Emotionally complex / conflict calls — a human is needed; the agent's job is to escalate gracefully.
Low call volume — the integration won't pay off. Honestly: don't.
Dirty CRM data — voice will just announce your mess more loudly.
Legally/medically sensitive topics — not without a human.

The full article was published on DOU (in Ukrainian): dou.ua/forums/topic/60031.

Does voice AI pay off for a small online store?

It pays off where there's a volume of repetitive requests (status, returns, FAQ) and clean CRM data. If you get a few calls a day, the integration won't pay off — and we say so honestly.

Which model is best for the Ukrainian language?

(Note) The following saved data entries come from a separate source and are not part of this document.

-- pv_equiv track=rewrite | github.com/PearuUu/CKE_Zbor_Zadan_zadanie_praktyczne | 62.py | Z4
-- ===== SOURCE A (Python) =====
-- def Z4(liczby):
--     in_decimal = 0
--     in_octal = 0
--     for num in liczby:
--         for digit in str(num):
--             if digit == '6':
--                 in_decimal += 1
--         for digit in str(oct(num)):
--             if digit == '6':
--                 in_octal += 1
--     return in_decimal, in_octal
-- ===== SOURCE B (Python) =====
-- def Z4(liczby):
--     in_decimal = 0
--     in_octal = 0
--     for num in liczby:
--         n = abs(num)
--         while n > 0:
--             n, d = divmod(n, 10)
--             if d == 6:
--                 in_decimal += 1
--         n = abs(num)
--         while n > 0:
--             n, d = divmod(n, 8)
--             if d == 6:
--                 in_octal += 1
--     return in_decimal, in_octal
-- ===== Notes on version B (the rewrite author's own statement) =====
-- stated objective: alternative
-- what changed: B extracts digits arithmetically with divmod on abs(num) in bases 10 and 8 instead of building str(num) and oct(num) and scanning their characters.
import Mathlib
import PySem

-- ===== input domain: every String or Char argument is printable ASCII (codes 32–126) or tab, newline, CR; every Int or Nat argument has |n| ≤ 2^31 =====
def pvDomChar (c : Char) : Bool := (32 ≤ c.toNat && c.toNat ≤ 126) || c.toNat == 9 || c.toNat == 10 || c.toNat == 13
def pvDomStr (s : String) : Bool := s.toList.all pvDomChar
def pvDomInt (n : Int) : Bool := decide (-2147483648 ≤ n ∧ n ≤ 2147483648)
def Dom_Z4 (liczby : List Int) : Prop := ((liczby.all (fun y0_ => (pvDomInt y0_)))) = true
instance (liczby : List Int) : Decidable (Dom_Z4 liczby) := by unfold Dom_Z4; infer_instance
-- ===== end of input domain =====

-- B counts digit 6 by arithmetic divmod extraction instead of scanning str/oct strings (alternative decomposition, same cost).

-- ===== PORT A =====
-- oct(num): "0o" + octal digits of |num|, '-' in front for negatives (exact port of the builtin)
def pyOctChars (n : Int) : List Char :=
  if n < 0 then '-' :: '0' :: 'o' :: Nat.toDigits 8 n.natAbs
  else '0' :: 'o' :: Nat.toDigits 8 n.toNat

def Z4 (liczby : List Int) : Int × Int :=
  liczby.foldl (fun (st : Int × Int) num =>
    let d := (PySem.Int.toChars num).foldl
      (fun acc digit => if digit == '6' then acc + 1 else acc) st.1
    let o := (pyOctChars num).foldl
      (fun acc digit => if digit == '6' then acc + 1 else acc) st.2
    (d, o)) (0, 0)

-- ===== PORT B =====
-- the 'while n > 0: n, d = divmod(n, b); if d == 6: cnt += 1' loop of Source B
def count6 (b : Nat) (hb : 2 ≤ b) (n : Nat) : Int :=
  if h : n = 0 then 0
  else (if n % b = 6 then 1 else 0) + count6 b hb (n / b)
decreasing_by exact Nat.div_lt_self (Nat.pos_of_ne_zero h) hb

def Z4_alt (liczby : List Int) : Int × Int :=
  liczby.foldl (fun (st : Int × Int) num =>
    (st.1 + count6 10 (by norm_num) num.natAbs,
     st.2 + count6 8 (by norm_num) num.natAbs)) (0, 0)

-- ===== PRECONDITION & SPEC =====
def Spec_Z4 (liczby : List Int) (out : Int × Int) : Prop := out = Z4_alt liczby
instance (liczby : List Int) (out : Int × Int) : Decidable (Spec_Z4 liczby out) := by unfold Spec_Z4; infer_instance

-- ===== CLAIM (what is proved, stated in full; the proofs are below) =====
def Claim_equal_Z4 : Prop := ∀ (liczby : List Int), Dom_Z4 liczby → Spec_Z4 liczby (Z4 liczby)

-- ===== LEMMAS AND PROOFS =====

theorem digitChar_eq_six_iff (d : Nat) (hd : d < 10) : (Nat.digitChar d = '6') ↔ d = 6 := by
  interval_cases d <;> simp [Nat.digitChar]

theorem count_toDigitsCore (b : Nat) (hb : 2 ≤ b) (hb10 : b ≤ 10) :
    ∀ fuel n ds, n < fuel →
      ((Nat.toDigitsCore b fuel n ds).count '6' : Int)
        = count6 b hb n + (ds.count '6' : Int) := by
  intro fuel
  induction fuel with
  | zero => intro n ds h; omega
  | succ fuel ih =>
    intro n ds h
    rw [Nat.toDigitsCore]
    have hdig : (Nat.digitChar (n % b) = '6') ↔ n % b = 6 :=
      digitChar_eq_six_iff _ (lt_of_lt_of_le (Nat.mod_lt _ (by omega)) hb10)
    by_cases hz : n / b = 0
    · simp only [hz, if_true]
      rcases Nat.eq_zero_or_pos n with h0 | h0
      · subst h0
        rw [count6]
        simp [Nat.digitChar]
      · rw [count6, dif_neg (by omega), hz, count6, dif_pos rfl]
        rw [List.count_cons]
        by_cases h6 : n % b = 6
        · simp [h6, show Nat.digitChar 6 = '6' from by decide]
          ring
        · have : ¬ (Nat.digitChar (n % b) == '6') = true := by
            simp [hdig]; exact h6
          simp [h6, this]
    · rw [if_neg hz]
      have hn0 : n ≠ 0 := by intro h0; subst h0; simp at hz
      have hlt : n / b < fuel := by
        have := Nat.div_lt_self (Nat.pos_of_ne_zero hn0) hb
        omega
      rw [count6, dif_neg hn0, ih (n / b) _ hlt]
      rw [List.count_cons]
      by_cases h6 : n % b = 6
      · simp [h6, show Nat.digitChar 6 = '6' from by decide]
        ring
      · have : ¬ (Nat.digitChar (n % b) == '6') = true := by
          simp [hdig]; exact h6
        simp [this, h6]

theorem count_toDigits (b : Nat) (hb : 2 ≤ b) (hb10 : b ≤ 10) (n : Nat) :
    ((Nat.toDigits b n).count '6' : Int) = count6 b hb n := by
  have := count_toDigitsCore b hb hb10 (n + 1) n [] (Nat.lt_succ_self n)
  simpa [Nat.toDigits] using this

theorem count_toChars (num : Int) :
    ((PySem.Int.toChars num).count '6' : Int) = count6 10 (by norm_num) num.natAbs := by
  unfold PySem.Int.toChars
  by_cases h : num < 0
  · rw [if_pos h, List.count_cons]
    simpa using count_toDigits 10 (by norm_num) (by norm_num) num.natAbs
  · rw [if_neg h]
    have : num.toNat = num.natAbs := by omega
    rw [this]
    exact count_toDigits 10 (by norm_num) (by norm_num) num.natAbs

theorem count_pyOctChars (num : Int) :
    ((pyOctChars num).count '6' : Int) = count6 8 (by norm_num) num.natAbs := by
  unfold pyOctChars
  by_cases h : num < 0
  · rw [if_pos h]
    simp only [List.count_cons]
    simpa using count_toDigits 8 (by norm_num) (by norm_num) num.natAbs
  · rw [if_neg h]
    have : num.toNat = num.natAbs := by omega
    rw [this]
    simp only [List.count_cons]
    simpa using count_toDigits 8 (by norm_num) (by norm_num) num.natAbs

theorem foldl_step_eq (liczby : List Int) : ∀ st : Int × Int,
    liczby.foldl (fun (st : Int × Int) num =>
      let d := (PySem.Int.toChars num).foldl
        (fun acc digit => if digit == '6' then acc + 1 else acc) st.1
      let o := (pyOctChars num).foldl
        (fun acc digit => if digit == '6' then acc + 1 else acc) st.2
      (d, o)) st
    = liczby.foldl (fun (st : Int × Int) num =>
      (st.1 + count6 10 (by norm_num) num.natAbs,
       st.2 + count6 8 (by norm_num) num.natAbs)) st := by
  induction liczby with
  | nil => intro st; rfl
  | cons x xs ih =>
    intro st
    simp only [List.foldl_cons]
    rw [PySem.List.foldl_beq_add_one, PySem.List.foldl_beq_add_one,
      count_toChars, count_pyOctChars]
    exact ih _

-- ===== VERDICT (by name: the statement is the Claim_ definition above) =====
theorem Z4_spec : Claim_equal_Z4 := by
  intro liczby _
  unfold Spec_Z4 Z4 Z4_alt
  exact foldl_step_eq liczby (0, 0)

For Ukrainian a cascaded approach (STT → LLM → TTS) usually wins: a strong STT (Whisper, Google Chirp, Azure, Soniox cover Ukrainian) plus a TTS with Ukrainian support (ElevenLabs, Respeecher). Realtime models don't yet offer strong native Ukrainian voices.

Will voice AI replace support operators?

No. The right split is routine to the machine, complex to the human: the agent closes typical requests 24/7 and hands complex cases to an operator with full context (human-in-the-loop).

How do you start an implementation?

With a single scenario (usually "order status"), a ~2-week pilot on real traffic with human escalation from day one. You measure deflection rate and CSAT — if it works, you expand; if not, you wind it down honestly.